N=31292 and I have 16 gigs of RAM.

Chain 1: Elapsed Time: 37.645 seconds (Warm-up)
Chain 1: 146.849 seconds (Sampling)
Chain 1: 184.494 seconds (Total)
Chain 1:
Chain 3: Iteration: 4500 / 5000 [ 90%] (Sampling)
Chain 2: Iteration: 4500 / 5000 [ 90%] (Sampling)
Chain 3: Iteration: 5000 / 5000 [100%] (Sampling)
Chain 3:
Chain 3: Elapsed Time: 39.021 seconds (Warm-up)
Chain 3: 164.994 seconds (Sampling)
Chain 3: 204.015 seconds (Total)
Chain 3:
Chain 2: Iteration: 5000 / 5000 [100%] (Sampling)
Chain 2:
Chain 2: Elapsed Time: 39.254 seconds (Warm-up)
Chain 2: 169.388 seconds (Sampling)
Chain 2: 208.642 seconds (Total)
Chain 2:

fit.1 <- stan(model_code=AR1, data=dat, iter=5000, warmup=1000, chains=3)
***
1 Like

Ah, that sounds like a slightly different issue. I believe this could be due to the generated quantities in that case. Can you try commenting/removing the generated quantities block and re-running?

1 Like

Removing the generated quantities block no longer creates that error and the model runs much faster than before.

1 Like

Yep, so that would indicate that it is a RAM issue. The generated quantities block in RStan is (usually) run after all sampling has completed, because it’s numerically much simpler than the other blocks (no gradients/autodiff required). With an N of 31292, R is trying to store 31292 * 2 (yrep and log_lik) * (5000 + 1000) * 3 (chains) = 1,126,512,000 GQ estimates in RAM, which is pretty heavy.

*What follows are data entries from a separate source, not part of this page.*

-- pv_equiv track=rewrite | github.com/rjsengar/leetcode | Easy/Maximum number of zeroes/maximum-number-of-zeroes.py | MaxZero
-- ===== SOURCE A (Python) =====
-- def MaxZero(arr, n):
--     m=0
--     ma=-1
--     for i in arr:
--         s=str(i)
--         c=s.count('0')
--         if c>m:
--             ma=i
--             m=c
--         if c and c==m:
--             ma=max(ma,i)
--     return ma
-- ===== SOURCE B (Python) =====
-- def MaxZero(arr, n):
--     best = max((str(i).count('0') for i in arr), default=0)
--     if best == 0:
--         return -1
--     return max(i for i in arr if str(i).count('0') == best)
-- ===== Notes on version B (the rewrite author's own statement) =====
-- stated objective: simpler
-- what changed: Replaces the single fused loop that threads both the running zero-count maximum and the running best element through two interacting if-branches with a two-phase reduce-then-filter-and-select: first the maximum zero-digit count, then the largest element attaining it (-1 when no element contains a zero).
import Mathlib
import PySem

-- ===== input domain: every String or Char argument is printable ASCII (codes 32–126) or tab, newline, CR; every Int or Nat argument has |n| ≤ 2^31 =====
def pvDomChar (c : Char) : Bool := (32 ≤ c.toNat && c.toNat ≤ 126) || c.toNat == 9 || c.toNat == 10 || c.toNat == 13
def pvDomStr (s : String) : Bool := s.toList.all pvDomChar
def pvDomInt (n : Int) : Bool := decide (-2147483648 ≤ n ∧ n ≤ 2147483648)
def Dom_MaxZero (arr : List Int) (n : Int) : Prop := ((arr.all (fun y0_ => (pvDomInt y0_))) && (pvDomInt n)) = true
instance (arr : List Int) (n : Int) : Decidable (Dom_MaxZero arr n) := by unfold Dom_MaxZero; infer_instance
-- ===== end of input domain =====

-- B replaces A's fused loop (running max-count and running best element updated together)
-- by a two-phase reduce-then-filter-and-select; return values proved equal on all of Dom.

-- str(i).count('0'), computed by both Pythons
def pvZc (i : Int) : Int := (PySem.Str.count (PySem.Int.toStr i) "0" : Int)

-- ===== PORT A =====
-- A's loop over arr with state (m, ma); branches in A's order, second test uses the updated m.
def MaxZeroGo : List Int → Int → Int → Int
  | [], _m, ma => ma
  | i :: t, m, ma =>
    let c := pvZc i
    let m' := if c > m then c else m
    let ma' := if c > m then i else ma
    let ma'' := if c ≠ 0 ∧ c = m' then max ma' i else ma'
    MaxZeroGo t m' ma''

def MaxZero (arr : List Int) (_n : Int) : Int := MaxZeroGo arr 0 (-1)

-- ===== PORT B =====
-- best = max(gen, default=0); then max over the elements whose zero count equals best.
-- The .getD (-1) arm is unreachable: best ≠ 0 forces the filtered list to be nonempty.
def MaxZero_alt (arr : List Int) (_n : Int) : Int :=
  let best := match arr.map pvZc with
    | [] => 0
    | c :: cs => cs.foldl max c
  if best = 0 then -1
  else (PySem.List.max? (arr.filter (fun i => pvZc i == best)) (fun x => x)).getD (-1)

-- ===== PRECONDITION & SPEC =====
def Spec_MaxZero (arr : List Int) (n : Int) (out : Int) : Prop := out = MaxZero_alt arr n
instance (arr : List Int) (n : Int) (out : Int) : Decidable (Spec_MaxZero arr n out) := by unfold Spec_MaxZero; infer_instance

-- ===== CLAIM (what is proved, stated in full; the proofs are below) =====
def Claim_equal_MaxZero : Prop := ∀ (arr : List Int) (n : Int), Dom_MaxZero arr n → Spec_MaxZero arr n (MaxZero arr n)

-- ===== LEMMAS AND PROOFS =====

theorem pvZc_nonneg (i : Int) : 0 ≤ pvZc i := Int.natCast_nonneg _

theorem foldl_max_init_le (l : List Int) (b : Int) : b ≤ l.foldl max b := by
  induction l generalizing b with
  | nil => exact le_refl b
  | cons x t ih => exact le_trans (le_max_left b x) (ih (max b x))

theorem foldl_max_comm (l : List Int) (a b : Int) :
    max a (l.foldl max b) = l.foldl max (max a b) := by
  induction l generalizing b with
  | nil => rfl
  | cons x t ih =>
    simp only [List.foldl_cons]
    rw [ih (max b x), max_assoc]

-- abbreviation used only in the proofs
def pvMaxF (l : List Int) (c : Int) : Int :=
  (PySem.List.max? (l.filter (fun i => pvZc i == c)) (fun x => x)).getD (-1)

theorem pvMaxF_cons_eq (l : List Int) (i c : Int) (h : pvZc i = c) :
    pvMaxF (i :: l) c = max i (if (l.filter (fun j => pvZc j == c)) = [] then i else pvMaxF l c) := by
  have hb : (pvZc i == c) = true := by simp [h]
  unfold pvMaxF
  rw [List.filter_cons, if_pos hb]
  cases hf : l.filter (fun j => pvZc j == c) with
  | nil =>
    rw [if_pos rfl, PySem.List.max?_id_cons]
    simp
  | cons x r =>
    rw [if_neg (by simp), PySem.List.max?_id_cons, PySem.List.max?_id_cons]
    simp only [Option.getD_some]
    rw [foldl_max_comm, List.foldl_cons]

theorem pvMaxF_cons_ne (l : List Int) (i c : Int) (h : pvZc i ≠ c) :
    pvMaxF (i :: l) c = pvMaxF l c := by
  unfold pvMaxF
  rw [List.filter_cons, if_neg (by simp [h])]

-- the characterisation of A's loop
theorem go_spec (l : List Int) : ∀ (m ma : Int), 0 ≤ m →
    MaxZeroGo l m ma =
      (if m < (l.map pvZc).foldl max m then pvMaxF l ((l.map pvZc).foldl max m)
       else if 0 < m ∧ (l.filter (fun i => pvZc i == m)) ≠ [] then max ma (pvMaxF l m)
       else ma) := by
  induction l with
  | nil =>
    intro m ma _
    simp [MaxZeroGo]
  | cons i t ih =>
    intro m ma hm
    have hc : 0 ≤ pvZc i := pvZc_nonneg i
    simp only [MaxZeroGo, List.map_cons, List.foldl_cons]
    by_cases hgt : pvZc i > m
    · -- state becomes (pvZc i, i)
      have hc0 : pvZc i ≠ 0 := by omega
      rw [if_pos hgt, if_pos (And.intro hc0 rfl), if_pos hgt, max_self]
      have hK : max m (pvZc i) = pvZc i := max_eq_right (le_of_lt hgt)
      rw [ih (pvZc i) i (le_of_lt (lt_of_le_of_lt hm hgt)), hK]
      set K := (t.map pvZc).foldl max (pvZc i) with hKdef
      have hKge : pvZc i ≤ K := foldl_max_init_le _ _
      by_cases hK2 : pvZc i < K
      · rw [if_pos hK2, if_pos (lt_trans hgt hK2), pvMaxF_cons_ne t i K (by omega)]
      · have hKeq : K = pvZc i := le_antisymm (not_lt.mp hK2) hKge
        rw [if_neg hK2, if_pos (show m < K by omega), hKeq, pvMaxF_cons_eq t i (pvZc i) rfl]
        have hpos : 0 < pvZc i := by omega
        by_cases hf : t.filter (fun j => pvZc j == pvZc i) = []
        · rw [if_neg (show ¬(0 < pvZc i ∧ t.filter (fun j => pvZc j == pvZc i) ≠ []) from by simp [hf]),
              if_pos hf, max_self]
        · rw [if_pos (And.intro hpos hf), if_neg hf]
    · -- m unchanged
      have hle : pvZc i ≤ m := not_lt.mp hgt
      have hK : max m (pvZc i) = m := max_eq_left hle
      rw [if_neg hgt, if_neg hgt]
      by_cases heq : pvZc i ≠ 0 ∧ pvZc i = m
      · -- tie with positive count: ma := max ma i
        obtain ⟨h0, hem⟩ := heq
        have hpos : 0 < m := by omega
        rw [if_pos (And.intro h0 hem), ih m (max ma i) hm, hK]
        set K := (t.map pvZc).foldl max m with hKdef
        have hKge : m ≤ K := foldl_max_init_le _ _
        by_cases hK2 : m < K
        · rw [if_pos hK2, if_pos hK2, pvMaxF_cons_ne t i K (by omega)]
        · rw [if_neg hK2, if_neg hK2]
          have hmem : (i :: t).filter (fun j => pvZc j == m) ≠ [] := by
            simp [hem]
          rw [if_pos (And.intro hpos hmem), pvMaxF_cons_eq t i m hem]
          by_cases hf : t.filter (fun j => pvZc j == m) = []
          · rw [if_neg (show ¬(0 < m ∧ t.filter (fun j => pvZc j == m) ≠ []) from by simp [hf]),
                if_pos hf, max_self]
          · rw [if_pos (And.intro hpos hf), if_neg hf, max_assoc]
      · -- no update at all
        rw [if_neg heq, ih m ma hm, hK]
        set K := (t.map pvZc).foldl max m with hKdef
        by_cases hK2 : m < K
        · rw [if_pos hK2, if_pos hK2, pvMaxF_cons_ne t i K (by omega)]
        · rw [if_neg hK2, if_neg hK2]
          by_cases hem : pvZc i = m
          · -- then pvZc i = 0 = m, so neither condition can hold
            have h0 : pvZc i = 0 := by
              by_contra h
              exact heq ⟨h, hem⟩
            have hm0 : m = 0 := by omega
            rw [if_neg (by simp [hm0]), if_neg (by simp [hm0])]
          · have hfe : (i :: t).filter (fun j => pvZc j == m) = t.filter (fun j => pvZc j == m) := by
              rw [List.filter_cons, if_neg (by simp [hem])]
            rw [hfe, pvMaxF_cons_ne t i m hem]

-- ===== VERDICT (by name: the statement is the Claim_ definition above) =====
theorem MaxZero_spec : Claim_equal_MaxZero := by
  intro arr n _
  unfold Spec_MaxZero MaxZero MaxZero_alt
  rw [go_spec arr 0 (-1) le_rfl]
  cases harr : arr with
  | nil => simp
  | cons a t =>
    simp only [List.map_cons, List.foldl_cons]
    have hc : 0 ≤ pvZc a := pvZc_nonneg a
    rw [max_eq_right hc]
    set K := (t.map pvZc).foldl max (pvZc a) with hKdef
    have hKge : pvZc a ≤ K := foldl_max_init_le _ _
    by_cases hK : 0 < K
    · rw [if_pos hK, if_neg (by omega : ¬ K = 0)]
      rfl
    · have hK0 : K = 0 := le_antisymm (not_lt.mp hK) (le_trans hc hKge)
      rw [if_neg hK, hK0]
      simp
-- groupby over a list nondecreasing in the key = sorted distinct keys, each with its filter
lemma pv_groupRuns_eq (s : List (String × Int))
    (hs : List.Pairwise (fun a b => a.2 ≤ b.2) s) :
    pvGroupRuns s =
      (PySem.List.sorted (PySem.Set.ofList (s.map (fun p => p.2))) (fun x => x)).map
        (fun g => (g, s.filter (fun p => p.2 == g))) := by
  induction s using pvGroupRuns.induct with
  | case1 => simp [pvGroupRuns, PySem.Set.ofList_nil, PySem.List.sorted]
  | case2 x xs ih =>
      set t := xs.takeWhile (fun p => p.2 == x.2) with ht
      set r := xs.dropWhile (fun p => p.2 == x.2) with hr
      have hxs : t ++ r = xs := List.takeWhile_append_dropWhile
      have hT : ∀ p ∈ t, p.2 = x.2 := by
        intro p hp
        have := List.mem_takeWhile_imp hp
        simpa using this
      have hx_le : ∀ p ∈ xs, x.2 ≤ p.2 := by
        intro p hp; exact (List.pairwise_cons.mp hs).1 p hp
      have hR : ∀ p ∈ r, x.2 < p.2 := by
        rw [hr]
        exact pv_dropWhile_gt x xs hx_le (List.pairwise_cons.mp hs).2
      have hRpair : List.Pairwise (fun a b => a.2 ≤ b.2) r := by
        rw [hr]; exact ((List.pairwise_cons.mp hs).2).sublist (List.dropWhile_sublist _)
      -- the sorted distinct keys of x :: xs are x.2 followed by those of r
      have hK : PySem.List.sorted (PySem.Set.ofList ((x :: xs).map (fun p => p.2))) (fun x => x) =
          x.2 :: PySem.List.sorted (PySem.Set.ofList (r.map (fun p => p.2))) (fun x => x) := by
        refine PySem.List.eq_of_perm_of_pairwise_le_of_injective (fun x => x) Function.injective_id ?_ ?_ ?_
        · refine ((PySem.List.sorted_perm _ _ _).trans ?_).trans
            ((List.Perm.cons x.2 (PySem.List.sorted_perm _ _ _)).symm)
          refine (List.perm_ext_iff_of_nodup (PySem.Set.nodup_ofList _) ?_).mpr ?_
          · refine List.Nodup.cons ?_ (PySem.Set.nodup_ofList _)
            intro hmem
            rcases List.mem_map.mp ((PySem.Set.mem_ofList _ _).mp hmem) with ⟨p, hp, hpe⟩
            exact absurd hpe (ne_of_lt (hR p hp)).symm
          · intro g
            simp only [PySem.Set.mem_ofList, List.mem_cons, List.mem_map]
            constructor
            · rintro ⟨p, hp | hp, rfl⟩
              · exact Or.inl (by rw [hp])
              · rw [← hxs] at hp
                rcases List.mem_append.mp hp with hp | hp
                · exact Or.inl (hT p hp)
                · exact Or.inr ⟨p, hp, rfl⟩
            · rintro (rfl | ⟨p, hp, rfl⟩)
              · exact ⟨x, Or.inl rfl, rfl⟩
              · refine ⟨p, Or.inr ?_, rfl⟩
                rw [← hxs]; exact List.mem_append.mpr (Or.inr hp)
        · exact PySem.List.sorted_pairwise _ _
        · refine List.Pairwise.cons ?_ (PySem.List.sorted_pairwise _ _)
          intro g hg
          have hg' := ((PySem.List.sorted_perm _ _ _).mem_iff).mp hg
          rcases List.mem_map.mp ((PySem.Set.mem_ofList _ _).mp hg') with ⟨p, hp, rfl⟩
          exact le_of_lt (hR p hp)
      have hfilter_head : (x :: xs).filter (fun p => p.2 == x.2) = x :: t := by
        have h1 : t.filter (fun p => p.2 == x.2) = t :=
          List.filter_eq_self.mpr (fun p hp => by simp [hT p hp])
        have h2 : r.filter (fun p => p.2 == x.2) = [] :=
          List.filter_eq_nil_iff.mpr (fun p hp => by
            have : p.2 ≠ x.2 := (ne_of_lt (hR p hp)).symm
            simp [this])
        rw [List.filter_cons, if_pos (by simp), ← hxs, List.filter_append, h1, h2, List.append_nil]
      have hfilter_tail : ∀ g ∈ PySem.List.sorted (PySem.Set.ofList (r.map (fun p => p.2))) (fun x => x),
          (x :: xs).filter (fun p => p.2 == g) = r.filter (fun p => p.2 == g) := by
        intro g hg
        have hg' := ((PySem.List.sorted_perm _ _ _).mem_iff).mp hg
        rcases List.mem_map.mp ((PySem.Set.mem_ofList _ _).mp hg') with ⟨q, hq, rfl⟩
        have hgx : ¬ (x.2 = q.2) := ne_of_lt (hR q hq)
        have h1 : t.filter (fun p => p.2 == q.2) = [] :=
          List.filter_eq_nil_iff.mpr (fun p hp => by
            have hpx : p.2 = x.2 := hT p hp
            simp [hpx]
            exact fun h => hgx h)
        rw [List.filter_cons, if_neg (by simpa using hgx), ← hxs, List.filter_append, h1,
          List.nil_append]
      rw [pvGroupRuns, hK, List.map_cons, ← hr, ← ht, hfilter_head, ih hRpair]
      congr 1
      exact (List.map_congr_left (fun g hg => by rw [hfilter_tail g hg])).symm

You can try running with fewer chains (i.e., using 2 chains will only require 2/3 of the estimates to store), or you can change to the cmdstanr interface, which writes the estimates directly to the disk rather than trying to store them all in RAM during the estimation. However, this comes with the caveat that you might still run out of RAM when reading the estimates back into R

1 Like

So, I took your advice and I have lower the iterations and chains but I am still running into the same problem. The only way I have been able to get the code to run is if I lower the iterations to 1000 with a warmup of 500, and even then when I run the code

S <- ggs(fit.1)
***
And try to get a traceplot I get the error of: Error in mcmc.list(x) : Arguments must be mcmc objects
1 Like

I recommend you put a prior on rho, when it goes outside the abs(rho) > 1 range your model can misbehave, maybe some overflow. You can use a uniform (-1, 1) prior or some transform on a beta prior.